[Saved entries]

-- pv_equiv track=rewrite | github.com/adzai/adventofcode | 2023/day9/solution.py | get_line_sub_sequences
-- ===== SOURCE A (Python) =====
-- def get_line_sub_sequences(line):
--     line_to_diff = line
--     all_sub_sequences = []
--     while True:
--         new_seq = []
--         for i, val in enumerate(line_to_diff[:-1]):
--             new_seq.append(line_to_diff[i + 1] - val)
--
--         all_sub_sequences.append(new_seq)
--
--         if not any(new_seq):
--             return all_sub_sequences
--
--         line_to_diff = new_seq
-- ===== SOURCE B (Python) =====
-- def get_line_sub_sequences(line):
--     diff = [b - a for a, b in zip(line, line[1:])]
--     if any(diff):
--         return [diff] + get_line_sub_sequences(diff)
--     return [diff]
-- ===== Notes on version B (the rewrite author's own statement) =====
-- stated objective: simpler
-- what changed: Replaced the while-True loop with an explicit accumulator and index-based enumerate diffing by structural recursion on the shrinking difference level, computing each level with a single zip over adjacent pairs.
import Mathlib
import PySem

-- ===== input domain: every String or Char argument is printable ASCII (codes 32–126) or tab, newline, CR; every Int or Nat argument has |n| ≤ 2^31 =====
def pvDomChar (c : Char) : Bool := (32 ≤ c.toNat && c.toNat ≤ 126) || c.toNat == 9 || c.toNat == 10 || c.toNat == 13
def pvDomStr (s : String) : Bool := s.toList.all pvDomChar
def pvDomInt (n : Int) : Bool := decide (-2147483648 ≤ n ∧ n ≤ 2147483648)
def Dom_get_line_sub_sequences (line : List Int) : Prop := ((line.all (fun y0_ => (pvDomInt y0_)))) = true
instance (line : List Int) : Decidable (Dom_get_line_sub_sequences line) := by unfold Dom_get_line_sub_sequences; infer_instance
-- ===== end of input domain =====

-- B re-implements the difference-table loop as structural recursion on the shrinking
-- difference level (zip of adjacent pairs); same value, different decomposition.

-- ===== PORT A =====
-- new_seq = [] ; for i, val in enumerate(line_to_diff[:-1]): new_seq.append(line_to_diff[i+1] - val)
-- (the index i+1 is always in range, so pyGetD's default 0 is never used)
def pvNewSeqA (cur : List Int) : List Int :=
  (PySem.List.enumerate (PySem.List.slice cur none (some (-1))) 0).foldl
    (fun acc p => acc ++ [PySem.List.pyGetD cur (p.1 + 1) 0 - p.2]) []

theorem pvNewSeqA_len (cur : List Int) : (pvNewSeqA cur).length = cur.length - 1 := by
  rw [pvNewSeqA, PySem.List.foldl_append_singleton_eq_map, PySem.List.slice_to_neg_one]
  simp

-- the 'while True' loop of A, with the accumulator all_sub_sequences
def pvLoopA (cur : List Int) (acc : List (List Int)) : List (List Int) :=
  if (pvNewSeqA cur).any (fun x => x != 0) then
    pvLoopA (pvNewSeqA cur) (acc ++ [pvNewSeqA cur])
  else acc ++ [pvNewSeqA cur]
termination_by cur.length
decreasing_by
  rename_i h
  have hne : pvNewSeqA cur ≠ [] := by
    intro hnil; rw [hnil] at h; simp at h
  have hl := pvNewSeqA_len cur
  have hc : cur ≠ [] := by
    intro hc; subst hc
    exact hne rfl
  have : 0 < cur.length := List.length_pos_iff.mpr hc
  omega

def get_line_sub_sequences (line : List Int) : List (List Int) :=
  pvLoopA line []

-- ===== PORT B =====
-- diff = [b - a for a, b in zip(line, line[1:])]
def pvDiffB (line : List Int) : List Int :=
  (line.zip line.tail).map (fun p => p.2 - p.1)

theorem pvDiffB_len (line : List Int) : (pvDiffB line).length = line.length - 1 := by
  rcases line with _ | ⟨a, t⟩ <;> simp [pvDiffB]

def get_line_sub_sequences_alt (line : List Int) : List (List Int) :=
  if (pvDiffB line).any (fun x => x != 0) then
    pvDiffB line :: get_line_sub_sequences_alt (pvDiffB line)
  else [pvDiffB line]
termination_by line.length
decreasing_by
  rename_i h
  have hne : pvDiffB line ≠ [] := by
    intro hnil; rw [hnil] at h; simp at h
  have hl := pvDiffB_len line
  have hc : line ≠ [] := by
    intro hc; subst hc
    exact hne rfl
  have : 0 < line.length := List.length_pos_iff.mpr hc
  omega

-- ===== PRECONDITION & SPEC =====
def Spec_get_line_sub_sequences (line : List Int) (out : List (List Int)) : Prop := out = get_line_sub_sequences_alt line
instance (line : List Int) (out : List (List Int)) : Decidable (Spec_get_line_sub_sequences line out) := by unfold Spec_get_line_sub_sequences; infer_instance

-- ===== CLAIM (what is proved, stated in full; the proofs are below) =====
def Claim_equal_get_line_sub_sequences : Prop := ∀ (line : List Int), Dom_get_line_sub_sequences line → Spec_get_line_sub_sequences line (get_line_sub_sequences line)

-- ===== LEMMAS AND PROOFS =====

-- A's per-level difference equals B's zip-based one
theorem pvNewSeqA_eq (cur : List Int) : pvNewSeqA cur = pvDiffB cur := by
  apply List.ext_getElem
  · rw [pvNewSeqA_len, pvDiffB_len]
  · intro k h1 h2
    have hk : k < cur.length - 1 := by
      have := pvNewSeqA_len cur; omega
    simp only [pvNewSeqA, pvDiffB, PySem.List.foldl_append_singleton_eq_map,
      PySem.List.slice_to_neg_one, List.nil_append]
    rw [List.getElem_map, PySem.List.getElem_enumerate]
    have hk1 : ((0 : Int) + (k : Int)) + 1 = ((k + 1 : Nat) : Int) := by push_cast; ring
    rw [hk1, PySem.List.pyGetD_natCast]
    have hlt : k + 1 < cur.length := by omega
    rw [List.getD_eq_getElem cur 0 hlt]
    simp [List.getElem_zip, List.getElem_tail, List.getElem_dropLast]

theorem pvLoop_eq (n : ℕ) : ∀ (cur : List Int), cur.length ≤ n → ∀ (acc : List (List Int)),
    pvLoopA cur acc = acc ++ get_line_sub_sequences_alt cur := by
  induction n with
  | zero =>
    intro cur hlen acc
    have hc : cur = [] := by rcases cur with _ | _ <;> simp_all
    subst hc
    rw [pvLoopA, get_line_sub_sequences_alt]
    simp [pvNewSeqA_eq, pvDiffB]
  | succ n ih =>
    intro cur hlen acc
    rw [pvLoopA, get_line_sub_sequences_alt, pvNewSeqA_eq]
    by_cases h : (pvDiffB cur).any (fun x => x != 0) = true
    · simp only [h, if_true]
      have hne : pvDiffB cur ≠ [] := by intro hnil; rw [hnil] at h; simp at h
      have hcur : cur ≠ [] := by
        intro hc; subst hc; exact hne rfl
      have hlen' : (pvDiffB cur).length ≤ n := by
        have := pvDiffB_len cur
        have : 0 < cur.length := List.length_pos_iff.mpr hcur
        omega
      rw [ih (pvDiffB cur) hlen' (acc ++ [pvDiffB cur])]
      simp
    · simp [h]

-- ===== VERDICT (by name: the statement is the Claim_ definition above) =====
theorem get_line_sub_sequences_spec : Claim_equal_get_line_sub_sequences := by
  intro line _
  unfold Spec_get_line_sub_sequences
  have := pvLoop_eq line.length line le_rfl []
  simpa [get_line_sub_sequences] using this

• **Task**: Having read the entries, output all of them verbatim.

• **Task result**:
-- pv_equiv track=rewrite | github.com/adzai/adventofcode | 2023/day9/solution.py | get_line_sub_sequences
-- ===== SOURCE A (Python) =====
-- def get_line_sub_sequences(line):
--     line_to_diff = line
--     all_sub_sequences = []
--     while True:
--         new_seq = []
--         for i, val in enumerate(line_to_diff[:-1]):
--             new_seq.append(line_to_diff[i + 1] - val)
--
--         all_sub_sequences.append(new_seq)
--
--         if not any(new_seq):
--             return all_sub_sequences
--
--         line_to_diff = new_seq
-- ===== SOURCE B (Python) =====
-- def get_line_sub_sequences(line):
--     diff = [b - a for a, b in zip(line, line[1:])]
--     if any(diff):
--         return [diff] + get_line_sub_sequences(diff)
--     return [diff]
-- ===== Notes on version B (the rewrite author's own statement) =====
-- stated objective: simpler
-- what changed: Replaced the while-True loop with an explicit accumulator and index-based enumerate diffing by structural recursion on the shrinking difference level, computing each level with a single zip over adjacent pairs.
import Mathlib
import PySem

-- ===== input domain: every String or Char argument is printable ASCII (codes 32–126) or tab, newline, CR; every Int or Nat argument has |n| ≤ 2^31 =====
def pvDomChar (c : Char) : Bool := (32 ≤ c.toNat && c.toNat ≤ 126) || c.toNat == 9 || c.toNat == 10 || c.toNat == 13
def pvDomStr (s : String) : Bool := s.toList.all pvDomChar
def pvDomInt (n : Int) : Bool := decide (-2147483648 ≤ n ∧ n ≤ 2147483648)
def Dom_get_line_sub_sequences (line : List Int) : Prop := ((line.all (fun y0_ => (pvDomInt y0_)))) = true
instance (line : List Int) : Decidable (Dom_get_line_sub_sequences line) := by unfold Dom_get_line_sub_sequences; infer_instance
-- ===== end of input domain =====

-- B re-implements the difference-table loop as structural recursion on the shrinking
-- difference level (zip of adjacent pairs); same value, different decomposition.

-- ===== PORT A =====
-- new_seq = [] ; for i, val in enumerate(line_to_diff[:-1]): new_seq.append(line_to_diff[i+1] - val)
-- (the index i+1 is always in range, so pyGetD's default 0 is never used)
def pvNewSeqA (cur : List Int) : List Int :=
  (PySem.List.enumerate (PySem.List.slice cur none (some (-1))) 0).foldl
    (fun acc p => acc ++ [PySem.List.pyGetD cur (p.1 + 1) 0 - p.2]) []

theorem pvNewSeqA_len (cur : List Int) : (pvNewSeqA cur).length = cur.length - 1 := by
  rw [pvNewSeqA, PySem.List.foldl_append_singleton_eq_map, PySem.List.slice_to_neg_one]
  simp

-- the 'while True' loop of A, with the accumulator all_sub_sequences
def pvLoopA (cur : List Int) (acc : List (List Int)) : List (List Int) :=
  if (pvNewSeqA cur).any (fun x => x != 0) then
    pvLoopA (pvNewSeqA cur) (acc ++ [pvNewSeqA cur])
  else acc ++ [pvNewSeqA cur]
termination_by cur.length
decreasing_by
  rename_i h
  have hne : pvNewSeqA cur ≠ [] := by
    intro hnil; rw [hnil] at h; simp at h
  have hl := pvNewSeqA_len cur
  have hc : cur ≠ [] := by
    intro hc; subst hc
    exact hne rfl
  have : 0 < cur.length := List.length_pos_iff.mpr hc
  omega

def get_line_sub_sequences (line : List Int) : List (List Int) :=
  pvLoopA line []

-- ===== PORT B =====
-- diff = [b - a for a, b in zip(line, line[1:])]
def pvDiffB (line : List Int) : List Int :=
  (line.zip line.tail).map (fun p => p.2 - p.1)

theorem pvDiffB_len (line : List Int) : (pvDiffB line).length = line.length - 1 := by
  rcases line with _ | ⟨a, t⟩ <;> simp [pvDiffB]

def get_line_sub_sequences_alt (line : List Int) : List (List Int) :=
  if (pvDiffB line).any (fun x => x != 0) then
    pvDiffB line :: get_line_sub_sequences_alt (pvDiffB line)
  else [pvDiffB line]
termination_by line.length
decreasing_by
  rename_i h
  have hne : pvDiffB line ≠ [] := by
    intro hnil; rw [hnil] at h; simp at h
  have hl := pvDiffB_len line
  have hc : line ≠ [] := by
    intro hc; subst hc
    exact hne rfl
  have : 0 < line.length := List.length_pos_iff.mpr hc
  omega

-- ===== PRECONDITION & SPEC =====
def Spec_get_line_sub_sequences (line : List Int) (out : List (List Int)) : Prop := out = get_line_sub_sequences_alt line
instance (line : List Int) (out : List (List Int)) : Decidable (Spec_get_line_sub_sequences line out) := by unfold Spec_get_line_sub_sequences; infer_instance

-- ===== CLAIM (what is proved, stated in full; the proofs are below) =====
def Claim_equal_get_line_sub_sequences : Prop := ∀ (line : List Int), Dom_get_line_sub_sequences line → Spec_get_line_sub_sequences line (get_line_sub_sequences line)

-- ===== LEMMAS AND PROOFS =====

-- A's per-level difference equals B's zip-based one
theorem pvNewSeqA_eq (cur : List Int) : pvNewSeqA cur = pvDiffB cur := by
  apply List.ext_getElem
  · rw [pvNewSeqA_len, pvDiffB_len]
  · intro k h1 h2
    have hk : k < cur.length - 1 := by
      have := pvNewSeqA_len cur; omega
    simp only [pvNewSeqA, pvDiffB, PySem.List.foldl_append_singleton_eq_map,
      PySem.List.slice_to_neg_one, List.nil_append]
    rw [List.getElem_map, PySem.List.getElem_enumerate]
    have hk1 : ((0 : Int) + (k : Int)) + 1 = ((k + 1 : Nat) : Int) := by push_cast; ring
    rw [hk1, PySem.List.pyGetD_natCast]
    have hlt : k + 1 < cur.length := by omega
    rw [List.getD_eq_getElem cur 0 hlt]
    simp [List.getElem_zip, List.getElem_tail, List.getElem_dropLast]

theorem pvLoop_eq (n : ℕ) : ∀ (cur : List Int), cur.length ≤ n → ∀ (acc : List (List Int)),
    pvLoopA cur acc = acc ++ get_line_sub_sequences_alt cur := by
  induction n with
  | zero =>
    intro cur hlen acc
    have hc : cur = [] := by rcases cur with _ | _ <;> simp_all
    subst hc
    rw [pvLoopA, get_line_sub_sequences_alt]
    simp [pvNewSeqA_eq, pvDiffB]
  | succ n ih =>
    intro cur hlen acc
    rw [pvLoopA, get_line_sub_sequences_alt, pvNewSeqA_eq]
    by_cases h : (pvDiffB cur).any (fun x => x != 0) = true
    · simp only [h, if_true]
      have hne : pvDiffB cur ≠ [] := by intro hnil; rw [hnil] at h; simp at h
      have hcur : cur ≠ [] := by
        intro hc; subst hc; exact hne rfl
      have hlen' : (pvDiffB cur).length ≤ n := by
        have := pvDiffB_len cur
        have : 0 < cur.length := List.length_pos_iff.mpr hcur
        omega
      rw [ih (pvDiffB cur) hlen' (acc ++ [pvDiffB cur])]
      simp
    · simp [h]

-- ===== VERDICT (by name: the statement is the Claim_ definition above) =====
theorem get_line_sub_sequences_spec : Claim_equal_get_line_sub_sequences := by
  intro line _
  unfold Spec_get_line_sub_sequences
  have := pvLoop_eq line.length line le_rfl []
  simpa [get_line_sub_sequences] using this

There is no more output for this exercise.